How to efficiently find a dictionary value based on another value in a list of dictionaries-CodePudding

I have a very large (~100k) list of dictionaries:

[{'sequence': 'read the rest of this note', 'score': 0.22612378001213074, 'token': 3805, 'token_str': 'note'}, {'sequence': 'read the rest of this page', 'score': 0.11293990164995193, 'token': 3674, 'token_str': 'page'}, {'sequence': 'read the rest of this week', 'score': 0.06504543870687485, 'token': 1989, 'token_str': 'week'}]

Given a token ID (e.g 1989), how can I find the corresponding score in an efficient way? I have to do this multiple times for each list (I have several of these large lists and for each one I have several token IDs).

I'm currently iterating through each dictionary in the list and checking if the ID matches my input ID, and if it does I'm getting the score. But it's quite slow.

CodePudding user response：

Since you have to search multiple times maybe create a single dictionary with the token as the key:

a = [{'sequence': 'read the rest of this note', 'score': 0.22612378001213074, 'token': 3805, 'token_str': 'note'}, {'sequence': 'read the rest of this page', 'score': 0.11293990164995193, 'token': 3674, 'token_str': 'page'}, {'sequence': 'read the rest of this week', 'score': 0.06504543870687485, 'token': 1989, 'token_str': 'week'}]
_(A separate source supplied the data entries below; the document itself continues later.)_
-- ===== VERDICT (by name: the statement is the Claim_ definition above) =====
theorem get_last_step_spec : Claim_equal_get_last_step := by
  intro steps _hdom hpre
  simp only [Spec_get_last_step, get_last_step, get_last_step_alt]
  have h := main_loop steps [] [] [] [] PySem.Dict.empty PySem.Set.empty
    (by simpa using hpre.1)
    (by intro s; rfl)
    (by intro x hx; cases hx)
    rfl
  simp only [surv_eq]
  rw [h]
my_dict = {i['token']: i for i in a}

It would take some time to create the dict but after every search would be O(1).

This might seem inefficient but python handles memory in a very efficient way, so instead of creating the same dictionary already on the list on the new dict it actually holds a reference to the dict already constructed on the list, you can confirm that using:

>>> a[0] is my_dict[3805]
True

So you can interpret that as creating an aliases for each element in the list.
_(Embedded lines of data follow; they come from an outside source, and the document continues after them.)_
-- pv_equiv track=rewrite | github.com/azhu51/leetcode-practice | contest/medium_5386.py | checkBreak
-- ===== SOURCE A (Python) =====
-- def checkBreak(sub1, sub2):
--   n = len(sub1)
--   check_set = set()
--   for i in range(0, n):
--     if sub1[i] == sub2[i]:
--       continue
--     if sub1[i] > sub2[i]:
--       check_set.add(True)
--     else:
--       check_set.add(False)
--   return len(check_set) == 1
-- ===== SOURCE B (Python) =====
-- def checkBreak(sub1, sub2):
--     pairs = list(zip(sub1, sub2))
--     greater = any(a > b for a, b in pairs)
--     less = any(a < b for a, b in pairs)
--     return greater != less
-- ===== Notes on version B (the rewrite author's own statement) =====
-- stated objective: simpler
-- what changed: Replaces the per-character set accumulator with two any() flags over zip(sub1,sub2) and returns their XOR.
import Mathlib
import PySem

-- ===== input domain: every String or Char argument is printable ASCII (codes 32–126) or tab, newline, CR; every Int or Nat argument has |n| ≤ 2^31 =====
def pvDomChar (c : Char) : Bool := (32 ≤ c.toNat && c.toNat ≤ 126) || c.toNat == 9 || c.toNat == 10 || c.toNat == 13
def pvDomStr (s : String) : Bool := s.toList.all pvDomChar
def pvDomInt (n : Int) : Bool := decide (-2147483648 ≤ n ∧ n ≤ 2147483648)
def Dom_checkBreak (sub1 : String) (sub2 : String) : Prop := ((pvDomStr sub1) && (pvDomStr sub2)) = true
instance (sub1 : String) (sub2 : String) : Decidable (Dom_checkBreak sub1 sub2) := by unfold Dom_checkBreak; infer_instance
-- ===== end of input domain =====

-- B replaces A's set-of-comparison-signs accumulator with two any-flags over zip(sub1, sub2)
-- and returns their XOR (objective: simpler).

-- ===== PORT A =====
def checkBreak (sub1 : String) (sub2 : String) : Bool :=
  let n : Int := PySem.Str.len sub1
  let checkSet : PySem.Set Bool :=
    (PySem.List.pyRange 0 n 1).foldl (fun st i =>
      -- sub1[i] / sub2[i]; the none branch is unreachable under Pre_ (IndexError in Python)
      match PySem.Str.pyGet? sub1 i, PySem.Str.pyGet? sub2 i with
      | some c1, some c2 =>
        if c1 == c2 then st
        else if c1 > c2 then PySem.Set.add st true
        else PySem.Set.add st false
      | _, _ => st) PySem.Set.empty
  PySem.Set.len checkSet == 1

-- ===== PORT B =====
def checkBreak_alt (sub1 : String) (sub2 : String) : Bool :=
  let pairs := sub1.toList.zip sub2.toList
  let greater := pairs.any (fun p => p.1 > p.2)
  let less := pairs.any (fun p => p.1 < p.2)
  greater != less

-- ===== PRECONDITION & SPEC =====
-- Pre_ excludes exactly the inputs where A raises IndexError: sub2 shorter than sub1.
def Pre_checkBreak (sub1 : String) (sub2 : String) : Prop :=
  sub1.toList.length ≤ sub2.toList.length
instance (sub1 : String) (sub2 : String) : Decidable (Pre_checkBreak sub1 sub2) := by
  unfold Pre_checkBreak; infer_instance
def pvWitness_checkBreak : String × String := ("abc", "abd")

def Spec_checkBreak (sub1 : String) (sub2 : String) (out : Bool) : Prop := out = checkBreak_alt sub1 sub2
instance (sub1 : String) (sub2 : String) (out : Bool) : Decidable (Spec_checkBreak sub1 sub2 out) := by unfold Spec_checkBreak; infer_instance

-- ===== CLAIM (what is proved, stated in full; the proofs are below) =====
def Claim_equal_checkBreak : Prop := ∀ (sub1 : String) (sub2 : String), Dom_checkBreak sub1 sub2 → Pre_checkBreak sub1 sub2 → Spec_checkBreak sub1 sub2 (checkBreak sub1 sub2)

-- ===== LEMMAS AND PROOFS =====

-- A's loop body, as a step function on pairs of characters.
def gstep (st : List Bool) (p : Char × Char) : List Bool :=
  if p.1 == p.2 then st
  else if p.1 > p.2 then PySem.Set.add st true
  else PySem.Set.add st false

-- A's indexed loop equals a fold of gstep over the zipped character lists.
lemma fold_take (l1 l2 : List Char) (h : l1.length ≤ l2.length) (m : Nat) (hm : m ≤ l1.length)
    (s : List Bool) :
    ((List.range m).map (fun (k : Nat) => (k : Int))).foldl (fun st i =>
      match PySem.Chars.pyGet? l1 i, PySem.Chars.pyGet? l2 i with
      | some c1, some c2 =>
        if c1 == c2 then st
        else if c1 > c2 then PySem.Set.add st true
        else PySem.Set.add st false
      | _, _ => st) s
    = ((l1.zip l2).take m).foldl gstep s := by
  induction m generalizing s with
  | zero => simp
  | succ m ih =>
    have hm' : m ≤ l1.length := Nat.le_of_succ_le hm
    have h1 : m < l1.length := hm
    have h2 : m < l2.length := lt_of_lt_of_le h1 h
    have hz : m < (l1.zip l2).length := by simp [List.length_zip]; omega
    rw [List.range_succ, List.map_append, List.foldl_append, ih hm']
    have htake : (l1.zip l2).take (m + 1) = (l1.zip l2).take m ++ [(l1[m], l2[m])] := by
      rw [List.take_add_one]
      simp [List.getElem?_eq_getElem hz]
    rw [htake, List.foldl_append]
    simp [PySem.Chars.pyGet?, h1, h2, gstep]

-- membership characterisation of the gstep fold
lemma true_mem_fold (pairs : List (Char × Char)) (s : List Bool) :
    (true ∈ pairs.foldl gstep s) ↔ true ∈ s ∨ pairs.any (fun p => p.1 > p.2) = true := by
  induction pairs generalizing s with
  | nil => simp
  | cons p t ih =>
    rcases p with ⟨a, b⟩
    simp only [List.foldl_cons, List.any_cons, ih, gstep]
    split_ifs with h1 h2
    · have hng : ¬ (a > b) := by
        simp only [beq_iff_eq] at h1
        simp [h1]
      simp_all [PySem.Set.mem_add]
      try tauto
    · simp_all [PySem.Set.mem_add]
      try tauto
    · simp_all
      try simp [not_lt.mpr h2]
      try tauto

lemma false_mem_fold (pairs : List (Char × Char)) (s : List Bool) :
    (false ∈ pairs.foldl gstep s) ↔ false ∈ s ∨ pairs.any (fun p => p.1 < p.2) = true := by
  induction pairs generalizing s with
  | nil => simp
  | cons p t ih =>
    rcases p with ⟨a, b⟩
    simp only [List.foldl_cons, List.any_cons, ih, gstep]
    split_ifs with h1 h2
    · have hnl : ¬ (a < b) := by
        simp only [beq_iff_eq] at h1
        simp [h1]
      simp_all [PySem.Set.mem_add]
      try tauto
    · have hnl : ¬ (a < b) := lt_asymm h2
      simp_all
      try simp [not_lt.mpr hnl]
      try tauto
    · have hne : a ≠ b := by simpa using h1
      have hlt : a < b := lt_of_le_of_ne (not_lt.mp h2) hne
      simp_all [PySem.Set.mem_add]
      try tauto

lemma nodup_fold (pairs : List (Char × Char)) (s : List Bool) (hs : s.Nodup) :
    (pairs.foldl gstep s).Nodup := by
  induction pairs generalizing s with
  | nil => simpa
  | cons p t ih =>
    apply ih
    unfold gstep
    split_ifs <;>
      first
        | exact hs
        | exact PySem.Set.nodup_add _ _ hs

lemma len_one_iff (S : List Bool) (h : S.Nodup) :
    (S.length = 1) ↔ ¬ ((true ∈ S) ↔ (false ∈ S)) := by
  rcases S with _ | ⟨a, _ | ⟨b, _ | ⟨c, t⟩⟩⟩
  · simp
  · cases a <;> simp
  · have hab : a ≠ b := by simp [List.nodup_cons] at h; tauto
    cases a <;> cases b <;> simp_all
  · exfalso
    simp only [List.nodup_cons, List.mem_cons] at h
    cases a <;> cases b <;> cases c <;> tauto

-- ===== VERDICT (by name: the statement is the Claim_ definition above) =====
theorem checkBreak_spec : Claim_equal_checkBreak := by
  unfold Claim_equal_checkBreak
  intro sub1 sub2 _ hpre
  unfold Spec_checkBreak
  unfold Pre_checkBreak at hpre
  simp only [checkBreak, checkBreak_alt, PySem.Str.pyGet?, PySem.Str.len]
  rw [PySem.List.pyRange_one]
  rw [show (((sub1.toList.length : Int)) - 0).toNat = sub1.toList.length by omega]
  simp only [zero_add]
  rw [fold_take sub1.toList sub2.toList hpre sub1.toList.length le_rfl PySem.Set.empty]
  have htake : (sub1.toList.zip sub2.toList).take sub1.toList.length
      = sub1.toList.zip sub2.toList := by
    apply List.take_of_length_le
    simp [List.length_zip]
  rw [htake]
  set pairs := sub1.toList.zip sub2.toList with hp
  have hnd : (pairs.foldl gstep PySem.Set.empty).Nodup := nodup_fold _ _ (by simp [PySem.Set.empty])
  have hT := true_mem_fold pairs PySem.Set.empty
  have hF := false_mem_fold pairs PySem.Set.empty
  have hlen := len_one_iff _ hnd
  rw [hT, hF] at hlen
  cases hg : pairs.any (fun p => p.1 > p.2) <;> cases hl : pairs.any (fun p => p.1 < p.2) <;>
    simp_all [PySem.Set.len, PySem.Set.empty]
  -- remaining: both flags false — neither strict comparison occurs, so both sides are empty
  constructor
  · rintro ⟨a, b, hmem, hba⟩
    exact absurd hba (not_lt.mpr (hg a b hmem))
  · rintro ⟨a, b, hmem, hab⟩
    exact absurd hab (not_lt.mpr (hl a b hmem))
CodePudding user response：

Using pandas might be more efficient for large datasets.

An example for finding the score with the token 3805:

import pandas as pd

source_list = [{'sequence': 'read the rest of this note', 'score': 0.22612378001213074, 'token': 3805, 'token_str': 'note'}, {'sequence': 'read the rest of this page', 'score': 0.11293990164995193, 'token': 3674, 'token_str': 'page'}, {'sequence': 'read the rest of this week', 'score': 0.06504543870687485, 'token': 1989, 'token_str': 'week'}]

df = pd.DataFrame(source_list)
result = df[df.token == 3805]

print(result.score.values[0])

CodePudding user response：

If your list of dictionaries is:

l = [{'sequence': 'read the rest of this note', 'score': 0.22612378001213074, 'token': 3805, 'token_str': 'note'}, {'sequence': 'read the rest of this page', 'score': 0.11293990164995193, 'token': 3674, 'token_str': 'page'}, {'sequence': 'read the rest of this week', 'score': 0.06504543870687485, 'token': 1989, 'token_str': 'week'}]

And the values of token you are interested in are, for example:

token_values = [1989, 30897, 98762]

Then:

Build a dictionary as follows:

d = {the_dict['token']: the_dict['score']
    for the_dict in l where the_dict['token'] in token_values}

This will build a minimal dictionary containing just the key values you are interested in with their corresponding scores.